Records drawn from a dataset
+ + + +

-- pv_equiv track=rewrite | github.com/james-guevara/synthdnm_python | synthdnm/vcf.py | get_info_features
-- ===== SOURCE A (Python) =====
-- def get_info_features(info_keys, info_column):
--     """Get info features for variant"""
--     info_features = {
--         key: None for key in info_keys
--     }  # Initialize each key's value to None
--     for field in info_column.split(";"):
--         if "=" not in field:
--             continue
--         key, val = field.split("=")
--         if key not in info_keys:
--             continue
--         else:
--             info_features[key] = val
--     return info_features
-- ===== SOURCE B (Python) =====
-- def get_info_features(info_keys, info_column):
--     """Get info features for variant"""
--     fields = info_column.split(";")
--
--     def last_value(key):
--         # scan from the end: the last occurrence wins, like dict overwrite in A
--         for field in reversed(fields):
--             if "=" in field:
--                 parts = field.split("=")
--                 if parts[0] == key:
--                     return parts[1]
--         return None
--
--     return {key: last_value(key) for key in info_keys}
-- ===== Notes on version B (the rewrite author's own statement) =====
-- stated objective: alternative
-- what changed: B is key-major instead of field-major: it keeps no dict of parsed fields at all, but for each requested key does a reverse linear search of the split fields for the last matching 'key=val' field, whereas A makes one field-major pass updating a pre-initialised dict.
import Mathlib
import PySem

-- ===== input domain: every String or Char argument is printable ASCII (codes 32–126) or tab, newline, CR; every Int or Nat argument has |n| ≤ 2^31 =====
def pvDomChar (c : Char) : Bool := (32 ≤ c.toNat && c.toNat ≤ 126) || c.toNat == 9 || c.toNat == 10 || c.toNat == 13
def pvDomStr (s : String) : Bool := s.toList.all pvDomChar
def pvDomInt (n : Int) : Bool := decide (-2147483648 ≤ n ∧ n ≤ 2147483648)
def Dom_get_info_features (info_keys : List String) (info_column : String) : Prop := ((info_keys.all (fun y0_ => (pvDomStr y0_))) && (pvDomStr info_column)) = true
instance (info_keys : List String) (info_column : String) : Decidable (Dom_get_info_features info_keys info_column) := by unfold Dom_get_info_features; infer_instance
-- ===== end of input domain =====

-- B is key-major instead of field-major: for each requested key it reverse-searches the
-- split fields for the last 'key=val' match, keeping no dict of parsed fields at all;
-- objective: alternative (same results by a different traversal, similar cost).


-- ===== PORT A =====
-- s.split(sep) with sep ≠ "" is 'PySem.Str.split? s sep' with its (unreachable) none case
-- defaulted to []; the 'key, val = …' unpacking raises ValueError unless the split has
-- exactly two pieces — those inputs are excluded by Pre_ and the port skips the field there.
def get_info_features (info_keys : List String) (info_column : String) : List (String × Option String) :=
  let info_features : PySem.Dict String (Option String) :=
    info_keys.foldl (fun d key => d.insert key none) PySem.Dict.empty
  let res :=
    ((PySem.Str.split? info_column ";").getD []).foldl (fun d field =>
      if PySem.Str.isIn "=" field = false then d
      else
        match PySem.Str.split? field "=" with
        | some [key, val] =>
            if info_keys.contains key = false then d
            else d.insert key (some val)
        | _ => d)
      info_features
  res.items

-- ===== PORT B =====
-- Source B's 'last_value': walk reversed(fields), return parts[1] of the first field whose
-- parts[0] equals the key ('parts[1]' cannot raise here: a field containing '=' splits
-- into ≥ 2 pieces; the .getD defaults are the unreachable IndexError cases).
def get_info_features_last_value (key : String) : List String → Option String
  | [] => none
  | field :: rest =>
      if PySem.Str.isIn "=" field then
        let parts := (PySem.Str.split? field "=").getD []
        if parts.getD 0 "" == key then some (parts.getD 1 "")
        else get_info_features_last_value key rest
      else get_info_features_last_value key rest

def get_info_features_alt (info_keys : List String) (info_column : String) : List (String × Option String) :=
  let fields := (PySem.Str.split? info_column ";").getD []
  (info_keys.foldl
      (fun r key => r.insert key (get_info_features_last_value key fields.reverse))
      PySem.Dict.empty).items

-- ===== PRECONDITION & SPEC =====
-- Pre_ excludes exactly the inputs on which the Python A raises ValueError: some ';'-field
-- containing '=' whose split on '=' does not have exactly two pieces (i.e. two or more '=').
def Pre_get_info_features (info_keys : List String) (info_column : String) : Prop :=
  ∀ field ∈ (PySem.Str.split? info_column ";").getD [],
    PySem.Str.isIn "=" field = true → ((PySem.Str.split? field "=").getD []).length = 2
instance (info_keys : List String) (info_column : String) : Decidable (Pre_get_info_features info_keys info_column) := by unfold Pre_get_info_features; infer_instance
def pvWitness_get_info_features : List String × String := (["DP", "AF"], "DP=31;MQ=60;AF=0.5")
def Spec_get_info_features (info_keys : List String) (info_column : String) (out : List (String × Option String)) : Prop := out = get_info_features_alt info_keys info_column
instance (info_keys : List String) (info_column : String) (out : List (String × Option String)) : Decidable (Spec_get_info_features info_keys info_column out) := by unfold Spec_get_info_features; infer_instance

-- ===== CLAIM (what is proved, stated in full; the proofs are below) =====
def Claim_equal_get_info_features : Prop := ∀ (info_keys : List String) (info_column : String), Dom_get_info_features info_keys info_column → Pre_get_info_features info_keys info_column → Spec_get_info_features info_keys info_column (get_info_features info_keys info_column)

-- ===== LEMMAS AND PROOFS =====

-- A's initialisation loop leaves every lookup at `none`.
lemma initA_getD (l : List String) (d : PySem.Dict String (Option String)) (x : String)
    (h : d.getD x none = none) :
    (l.foldl (fun d key => d.insert key none) d).getD x none = none := by
  induction l generalizing d with
  | nil => exact h
  | cons k rest ih =>
      refine ih _ ?_
      rw [PySem.Dict.getD_insert]
      split <;> simp [h]

-- folding B's projection step: lookup is g x once x ∈ l (or already held).
lemma projB_getD (l : List String) (g : String → Option String)
    (d : PySem.Dict String (Option String)) (x : String)
    (h : x ∈ l ∨ d.getD x none = g x) :
    (l.foldl (fun r key => r.insert key (g key)) d).getD x none = g x := by
  induction l generalizing d with
  | nil => simpa using h.resolve_left (by simp)
  | cons k rest ih =>
      refine ih _ ?_
      by_cases hxk : x = k
      · subst hxk
        right; rw [PySem.Dict.getD_insert]; simp
      · rcases h with h | h
        · rcases List.mem_cons.mp h with h' | h'
          · exact absurd h' hxk
          · exact Or.inl h'
        · right; rw [PySem.Dict.getD_insert]; simp [hxk, h]

-- B's reverse scan over l ++ l': the earlier (in scan order) part wins.
lemma last_value_append (x : String) (l l' : List String) :
    get_info_features_last_value x (l ++ l')
      = ((get_info_features_last_value x l).or (get_info_features_last_value x l')) := by
  induction l with
  | nil => simp [get_info_features_last_value]
  | cons f rest ih =>
      simp only [List.cons_append, get_info_features_last_value]
      split_ifs <;> simp [ih]

-- one field of A's pass versus B's scan of that single field.
lemma stepA_getD (info_keys : List String) (x : String) (hx : x ∈ info_keys)
    (field : String)
    (hpre : PySem.Str.isIn "=" field = true → ((PySem.Str.split? field "=").getD []).length = 2)
    (dA : PySem.Dict String (Option String)) :
    ((if PySem.Str.isIn "=" field = false then dA
      else
        match PySem.Str.split? field "=" with
        | some [key, val] =>
            if info_keys.contains key = false then dA
            else dA.insert key (some val)
        | _ => dA).getD x none)
    = (get_info_features_last_value x [field]).or (dA.getD x none) := by
  by_cases hin : PySem.Str.isIn "=" field = true
  · have hinC : PySem.Chars.isIn ['='] field.toList = true := by simpa using hin
    have hlen := hpre hin
    rcases hsp : PySem.Str.split? field "=" with _ | ps
    · rw [hsp] at hlen; simp at hlen
    · rw [hsp] at hlen
      simp only [Option.getD_some] at hlen
      match ps, hlen with
      | [k, v], _ =>
        by_cases hxk : x = k
        · subst hxk
          simp [get_info_features_last_value, hsp, hinC, hx, PySem.Dict.getD_insert_self]
        · by_cases hck : info_keys.contains k = false
          · have hkn : k ∉ info_keys := by simpa using hck
            simp [get_info_features_last_value, hsp, hinC, hkn, Ne.symm hxk]
          · have hkm : k ∈ info_keys := by simpa using hck
            simp [get_info_features_last_value, hsp, hinC, hkm, Ne.symm hxk,
              PySem.Dict.getD_insert_of_ne dA (some v) none hxk]
  · have hinf : PySem.Str.isIn "=" field = false := by
      cases h : PySem.Str.isIn "=" field
      · rfl
      · exact absurd h hin
    have hinC : PySem.Chars.isIn ['='] field.toList = false := by simpa using hinf
    rw [if_pos hinf]
    simp [get_info_features_last_value, hinC]

-- the key relation: A's filtered field-major pass stores, at a requested key x, exactly
-- what B's reverse scan of the same fields finds (or what the accumulator already held).
lemma foldA_getD (fields : List String) (info_keys : List String) (x : String)
    (hx : x ∈ info_keys)
    (hpre : ∀ f ∈ fields, PySem.Str.isIn "=" f = true → ((PySem.Str.split? f "=").getD []).length = 2)
    (dA : PySem.Dict String (Option String)) :
    ((fields.foldl (fun d field =>
        if PySem.Str.isIn "=" field = false then d
        else
          match PySem.Str.split? field "=" with
          | some [key, val] =>
              if info_keys.contains key = false then d
              else d.insert key (some val)
          | _ => d) dA).getD x none)
    = (get_info_features_last_value x fields.reverse).or (dA.getD x none) := by
  induction fields generalizing dA with
  | nil => simp [get_info_features_last_value]
  | cons field rest ih =>
      have hpre' : ∀ f ∈ rest, PySem.Str.isIn "=" f = true → ((PySem.Str.split? f "=").getD []).length = 2 :=
        fun f hf => hpre f (List.mem_cons_of_mem _ hf)
      rw [List.foldl_cons, ih hpre' _, List.reverse_cons, last_value_append, Option.or_assoc]
      exact congrArg _ (stepA_getD info_keys x hx field (hpre field (by simp)) dA)

-- A's update pass never adds a key: its keys stay those of the initial dict.
lemma keysA_fixed (fields : List String) (info_keys : List String)
    (dA : PySem.Dict String (Option String))
    (hsub : ∀ k ∈ info_keys, dA.contains k = true) :
    (fields.foldl (fun d field =>
        if PySem.Str.isIn "=" field = false then d
        else
          match PySem.Str.split? field "=" with
          | some [key, val] =>
              if info_keys.contains key = false then d
              else d.insert key (some val)
          | _ => d) dA).keys = dA.keys := by
  induction fields generalizing dA with
  | nil => rfl
  | cons field rest ih =>
      rw [List.foldl_cons]
      by_cases hin : PySem.Str.isIn "=" field = false
      · simp only [hin, if_true]; exact ih _ hsub
      · simp only [hin, Bool.true_eq_false, if_false]
        rcases hsp : PySem.Str.split? field "=" with _ | ⟨_ | ⟨k, _ | ⟨v, _ | ⟨w, tl⟩⟩⟩⟩
        · exact ih _ hsub
        · exact ih _ hsub
        · exact ih _ hsub
        · by_cases hc : info_keys.contains k = false
          · simp only [hc, if_true]; exact ih _ hsub
          · simp only [hc]
            have hkmem : k ∈ info_keys := by
              have := (Bool.not_eq_false _).mp hc
              simpa using this
            have hck : dA.contains k = true := hsub k hkmem
            have hkeys : (dA.insert k (some v)).keys = dA.keys :=
              PySem.Dict.keys_insert_of_contains dA (some v) hck
            have hsub' : ∀ j ∈ info_keys, (dA.insert k (some v)).contains j = true := by
              intro j hj
              rw [PySem.Dict.contains_insert]
              simp [hsub j hj]
            simp only [Bool.true_eq_false, if_false]
            rw [ih _ hsub', hkeys]
        · exact ih _ hsub

-- ===== VERDICT (by name: the statement is the Claim_ definition above) =====
theorem get_info_features_spec : Claim_equal_get_info_features := by
  intro info_keys info_column _ hpre
  unfold Spec_get_info_features get_info_features get_info_features_alt
  set fields := (PySem.Str.split? info_column ";").getD [] with hfields
  set init : PySem.Dict String (Option String) :=
    info_keys.foldl (fun d key => d.insert key none) PySem.Dict.empty with hinit
  set resA := fields.foldl (fun d field =>
      if PySem.Str.isIn "=" field = false then d
      else
        match PySem.Str.split? field "=" with
        | some [key, val] =>
            if info_keys.contains key = false then d
            else d.insert key (some val)
        | _ => d) init with hresA
  set resB := info_keys.foldl
      (fun r key => r.insert key (get_info_features_last_value key fields.reverse))
      PySem.Dict.empty with hresB
  have hkinit : init.keys = PySem.Set.ofList info_keys := by
    rw [hinit, PySem.Dict.keys_foldl_insert info_keys (fun _ _ => none)]
    simp [PySem.Set.update_nil_left]
  have hcinit : ∀ k ∈ info_keys, init.contains k = true := by
    intro k hk
    rw [PySem.Dict.contains_iff_mem_keys, hkinit]
    exact (PySem.Set.mem_ofList _ _).mpr hk
  have hkA : resA.keys = PySem.Set.ofList info_keys := by
    rw [hresA, keysA_fixed fields info_keys init hcinit, hkinit]
  have hkB : resB.keys = PySem.Set.ofList info_keys := by
    rw [hresB, PySem.Dict.keys_foldl_insert info_keys
      (fun _ key => get_info_features_last_value key fields.reverse)]
    simp [PySem.Set.update_nil_left]
  have hnA : resA.keys.Nodup := by rw [hkA]; exact PySem.Set.nodup_ofList info_keys
  have hnB : resB.keys.Nodup := by rw [hkB]; exact PySem.Set.nodup_ofList info_keys
  rw [PySem.Dict.items_eq_map_keys resA hnA none, PySem.Dict.items_eq_map_keys resB hnB none,
    hkA, hkB]
  refine List.map_congr_left ?_
  intro k hk
  have hkmem : k ∈ info_keys := (PySem.Set.mem_ofList _ _).mp hk
  have hvA : resA.getD k none = get_info_features_last_value k fields.reverse := by
    rw [hresA, foldA_getD fields info_keys k hkmem hpre init,
      initA_getD info_keys PySem.Dict.empty k (by simp [PySem.Dict.getD_empty]), Option.or_none]
  have hvB : resB.getD k none = get_info_features_last_value k fields.reverse := by
    rw [hresB]
    exact projB_getD info_keys (fun j => get_info_features_last_value j fields.reverse)
      PySem.Dict.empty k (Or.inl hkmem)
  rw [hvA, hvB]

+ + + +

In your answer, include only the lines above starting at the line that holds "-- ===== Notes" and ending at the line that holds "-- ===== input", copied exactly.

- [The completed task]
-- ===== Notes on version B (the rewrite author's own statement) =====
-- stated objective: alternative
-- what changed: B is key-major instead of field-major: it keeps no dict of parsed fields at all, but for each requested key does a reverse linear search of the split fields for the last matching 'key=val' field, whereas A makes one field-major pass updating a pre-initialised dict.
import Mathlib
import PySem

-- ===== input domain: every String or Char argument is printable ASCII (codes 32–126) or tab, newline, CR; every Int or Nat argument has |n| ≤ 2^31 =====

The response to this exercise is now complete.